Just as social media has fundamentally changed the boundaries of communication in our personal lives, how we do business and engage with work contacts has been revolutionised by social media platforms. Keeping an eye on the business pages and having regular lunches is no longer enough to keep abreast of your clients’ activities or sector-based news. Instead, engaging in real time to updates via LinkedIn, Instagram or “X” accounts is the order of the day. Naturally, then, employers encourage employees to expand and engage with their networks and post profile-raising updates to their LinkedIn pages. This viewpoint can shift dramatically, however, when an employee is looking to leave. At this point the question arises: how can an employee’s social media use be legitimately controlled to protect the employer’s business interests and client relationships?

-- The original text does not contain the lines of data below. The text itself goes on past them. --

-- pv_equiv track=rewrite | github.com/awadhesh14/CodechefDSA | foundation/src/ALTARAY.py | func
-- ===== SOURCE A (Python) =====
-- def sign(n):
-- 	return n>0
--
-- def func(a,sgn,ans,A,N):
-- 	if a>=N:
-- 		return 0
-- 	ans[a] = 1 + func(a+1,sign(A[a]),ans,A,N)
-- 	if sign(A[a])!=sgn:
-- 		return ans[a]
-- 	else:
-- 		return 0
-- ===== SOURCE B (Python) =====
-- def sign(n):
--     return n > 0
--
-- def func(a, sgn, ans, A, N):
--     # Iterative backward fill replacing A's recursion; same writes to ans, same return value.
--     if a >= N:
--         return 0
--     prev = 0
--     for i in range(N - 1, a - 1, -1):
--         nxt = prev if i + 1 < N and sign(A[i + 1]) != sign(A[i]) else 0
--         cur = 1 + nxt
--         ans[i] = cur
--         prev = cur
--     return prev if sign(A[a]) != sgn else 0
-- ===== Notes on version B (the rewrite author's own statement) =====
-- stated objective: alternative
-- what changed: Replaces A's deep recursion (one stack frame per index from a to N) by a single iterative backward loop over range(N-1, a-1, -1) that carries the previously computed segment length in a variable, performing the same writes to ans and producing the same return value without recursion.
import Mathlib
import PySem

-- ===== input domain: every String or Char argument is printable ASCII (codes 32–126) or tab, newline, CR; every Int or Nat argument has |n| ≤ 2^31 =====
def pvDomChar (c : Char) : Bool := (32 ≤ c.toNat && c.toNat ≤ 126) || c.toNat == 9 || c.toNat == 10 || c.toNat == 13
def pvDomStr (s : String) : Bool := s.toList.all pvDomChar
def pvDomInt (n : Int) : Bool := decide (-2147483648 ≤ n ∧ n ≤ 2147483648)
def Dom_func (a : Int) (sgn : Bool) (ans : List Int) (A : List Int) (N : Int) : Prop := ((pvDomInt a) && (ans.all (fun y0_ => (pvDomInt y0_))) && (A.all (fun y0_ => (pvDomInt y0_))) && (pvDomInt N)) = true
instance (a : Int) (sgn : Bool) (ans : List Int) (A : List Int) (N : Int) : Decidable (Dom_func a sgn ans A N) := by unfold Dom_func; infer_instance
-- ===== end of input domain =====

-- B replaces A's deep recursion by a single backward loop carrying the last computed value;
-- both write the same values to the same cells of ans, and the equivalence proved here is about the RETURN value.

-- ===== PORT A =====
def pySign (n : Int) : Bool := decide (n > 0)

-- Literal port of A's recursion; the in-place mutation of `ans` is threaded as part of the state.
-- pyGetD/pySetD are exact under Pre_func (an out-of-range index is an IndexError, excluded by Pre_func).
def funcRecA (a : Int) (sgn : Bool) (ans : List Int) (A : List Int) (N : Int) : List Int × Int :=
  if h : a ≥ N then (ans, 0)
  else
    let res := funcRecA (a + 1) (pySign (PySem.List.pyGetD A a 0)) ans A N
    let ans2 := PySem.List.pySetD res.1 a (1 + res.2)
    if pySign (PySem.List.pyGetD A a 0) ≠ sgn then (ans2, PySem.List.pyGetD ans2 a 0)
    else (ans2, 0)
termination_by (N - a).toNat
decreasing_by omega

def func (a : Int) (sgn : Bool) (ans : List Int) (A : List Int) (N : Int) : Int :=
  (funcRecA a sgn ans A N).2

-- ===== PORT B =====
-- One iteration of Source B's `for i in range(N-1, a-1, -1)` loop; state = (ans, prev).
def funcStepB (A : List Int) (N : Int) (s : List Int × Int) (i : Int) : List Int × Int :=
  let nxt := if i + 1 < N ∧ pySign (PySem.List.pyGetD A (i + 1) 0) ≠ pySign (PySem.List.pyGetD A i 0) then s.2 else 0
  let cur := 1 + nxt
  (PySem.List.pySetD s.1 i cur, cur)

def func_alt (a : Int) (sgn : Bool) (ans : List Int) (A : List Int) (N : Int) : Int :=
  if a ≥ N then 0
  else
    let st := (PySem.List.pyRange (N - 1) (a - 1) (-1)).foldl (funcStepB A N) (ans, 0)
    if pySign (PySem.List.pyGetD A a 0) ≠ sgn then st.2 else 0

-- ===== PRECONDITION & SPEC =====
-- Exactly the inputs on which Python A returns: when a < N it indexes A[i] and ans[i]
-- for every i in [a, N), so both lists need N ≤ len and -len ≤ a (else IndexError).
def Pre_func (a : Int) (sgn : Bool) (ans : List Int) (A : List Int) (N : Int) : Prop :=
  a < N → (N ≤ (A.length : Int) ∧ N ≤ (ans.length : Int) ∧ -(A.length : Int) ≤ a ∧ -(ans.length : Int) ≤ a)
instance (a : Int) (sgn : Bool) (ans : List Int) (A : List Int) (N : Int) : Decidable (Pre_func a sgn ans A N) := by unfold Pre_func; infer_instance

def pvWitness_func : Int × Bool × List Int × List Int × Int := (0, false, [0, 0, 0], [1, -2, 3], 3)

def Spec_func (a : Int) (sgn : Bool) (ans : List Int) (A : List Int) (N : Int) (out : Int) : Prop := out = func_alt a sgn ans A N
instance (a : Int) (sgn : Bool) (ans : List Int) (A : List Int) (N : Int) (out : Int) : Decidable (Spec_func a sgn ans A N out) := by unfold Spec_func; infer_instance

-- ===== CLAIM (what is proved, stated in full; the proofs are below) =====
def Claim_equal_func : Prop := ∀ (a : Int) (sgn : Bool) (ans : List Int) (A : List Int) (N : Int), Dom_func a sgn ans A N → Pre_func a sgn ans A N → Spec_func a sgn ans A N (func a sgn ans A N)

-- ===== LEMMAS AND PROOFS =====

theorem pyGetD_pySetD_self (xs : List Int) (i v d : Int) (h : PySem.Raise.InRange xs.length i) :
    PySem.List.pyGetD (PySem.List.pySetD xs i v) i d = v := by
  unfold PySem.List.pyGetD PySem.List.pySetD PySem.List.pyGet? PySem.List.pySet? PySem.List.pyIdx?
  simp [PySem.Raise.InRange] at h
  obtain ⟨h1, h2⟩ := h
  by_cases hi : 0 ≤ i
  · have ht : i.toNat < xs.length := by omega
    simp [hi, h2, ht]
  · have ht : xs.length - (-i).toNat < xs.length := by omega
    simp [hi, h1, ht]

theorem length_foldl_stepB (A : List Int) (N : Int) (l : List Int) (s : List Int × Int) :
    (l.foldl (funcStepB A N) s).1.length = s.1.length := by
  induction l generalizing s with
  | nil => rfl
  | cons x xs ih => rw [List.foldl_cons, ih]; simp [funcStepB, PySem.List.length_pySetD]

theorem range_split (a N : Int) (h : a < N) :
    PySem.List.pyRange (N - 1) (a - 1) (-1) = PySem.List.pyRange (N - 1) a (-1) ++ [a] := by
  rw [PySem.List.pyRange_neg_one_eq_reverse, PySem.List.pyRange_neg_one_eq_reverse]
  have e1 : a - 1 + 1 = a := by ring
  have e2 : N - 1 + 1 = N := by ring
  rw [e1, e2, PySem.List.pyRange_one_cons h, List.reverse_cons]

theorem funcRecA_eq (A : List Int) (N : Int) (ans : List Int) (hN : N ≤ (ans.length : Int)) :
    ∀ (n : Nat) (a : Int) (sgn : Bool), (N - a).toNat = n → a < N → -(ans.length : Int) ≤ a →
    funcRecA a sgn ans A N =
      (((PySem.List.pyRange (N - 1) (a - 1) (-1)).foldl (funcStepB A N) (ans, 0)).1,
       if pySign (PySem.List.pyGetD A a 0) ≠ sgn
       then ((PySem.List.pyRange (N - 1) (a - 1) (-1)).foldl (funcStepB A N) (ans, 0)).2
       else 0) := by
  intro n
  induction n with
  | zero => intro a sgn hn ha _; omega
  | succ n ih =>
    intro a sgn hn ha hlo
    have hrange : PySem.Raise.InRange ans.length a := by
      simp [PySem.Raise.InRange]; omega
    rw [funcRecA]
    simp only [not_le.mpr ha]
    rw [range_split a N ha, List.foldl_append]
    by_cases h2 : a + 1 < N
    · rw [ih (a + 1) (pySign (PySem.List.pyGetD A a 0)) (by omega) h2 (by omega)]
      have e1 : a + 1 - 1 = a := by ring
      rw [e1]
      set st' := (PySem.List.pyRange (N - 1) (a - 1 + 1) (-1)).foldl (funcStepB A N) (ans, 0) with hst'
      have e2 : a - 1 + 1 = a := by ring
      rw [e2] at hst'
      have hlen : st'.1.length = ans.length := by rw [hst']; exact length_foldl_stepB _ _ _ _
      have hget : PySem.List.pyGetD (PySem.List.pySetD st'.1 a
          (1 + if pySign (PySem.List.pyGetD A (a+1) 0) ≠ pySign (PySem.List.pyGetD A a 0) then st'.2 else 0)) a 0
          = 1 + if pySign (PySem.List.pyGetD A (a+1) 0) ≠ pySign (PySem.List.pyGetD A a 0) then st'.2 else 0 :=
        pyGetD_pySetD_self _ _ _ _ (by rw [hlen]; exact hrange)
      simp only [List.foldl_cons, List.foldl_nil, funcStepB, h2, true_and]
      split_ifs <;> simp_all
    · have haN : a + 1 ≥ N := by omega
      rw [funcRecA]
      simp only [dif_pos haN]
      have hnil : PySem.List.pyRange (N - 1) a (-1) = [] :=
        PySem.List.pyRange_neg_one_eq_nil (by omega)
      rw [hnil]
      simp only [List.foldl_nil, List.foldl_cons, funcStepB, h2, false_and]
      have hget : PySem.List.pyGetD (PySem.List.pySetD ans a (1 + 0)) a 0 = 1 + 0 :=
        pyGetD_pySetD_self _ _ _ _ hrange
      split_ifs <;> simp_all

-- ===== VERDICT (by name: the statement is the Claim_ definition above) =====
theorem func_spec : Claim_equal_func := by
  intro a sgn ans A N _ hpre
  unfold Spec_func func func_alt
  by_cases h : a ≥ N
  · simp only [if_pos h]
    rw [funcRecA]
    simp [h]
  · rw [not_le] at h
    obtain ⟨_, h2, _, h4⟩ := hpre h
    rw [funcRecA_eq A N ans h2 (N - a).toNat a sgn rfl h h4]
    simp [not_le.mpr h]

In this blog we look at whether and how competitive risk through social media can be addressed, and offer employers and employees some top tips on how to manage the issues and risks.

Will our standard client non-solicitation and non-dealing covenants restrict post-termination social networking? 

Client non-solicitation and non-dealing covenants are used to protect the legitimate interest of a business to maintain trade connections, ie the close relationships with specific clients and prospects that are built up over time. Subject to questions of enforceability (in simple terms that the covenant is reasonable in its scope and necessary to protect the business), these clauses can potentially be deployed to prevent competitive activities with client connections that are built up on an employee’s social media account during their employment, for example their LinkedIn contact list.

As always, however, just how far standard non-solicitation and non-dealing covenants can be relied upon will be fact-sensitive. On the one hand, although social media is a more fluid and agile environment, it has the benefit of preserving an evidential trail. This means that when it comes to “old school” solicitation (such as messaging protected clients or extending invitations to specific clients of the old business and asking them to “follow” their new business online) standard covenants will apply to communications conducted via social media in no different a way than if they took place via email or telephone (and have the benefit of being neatly documented).  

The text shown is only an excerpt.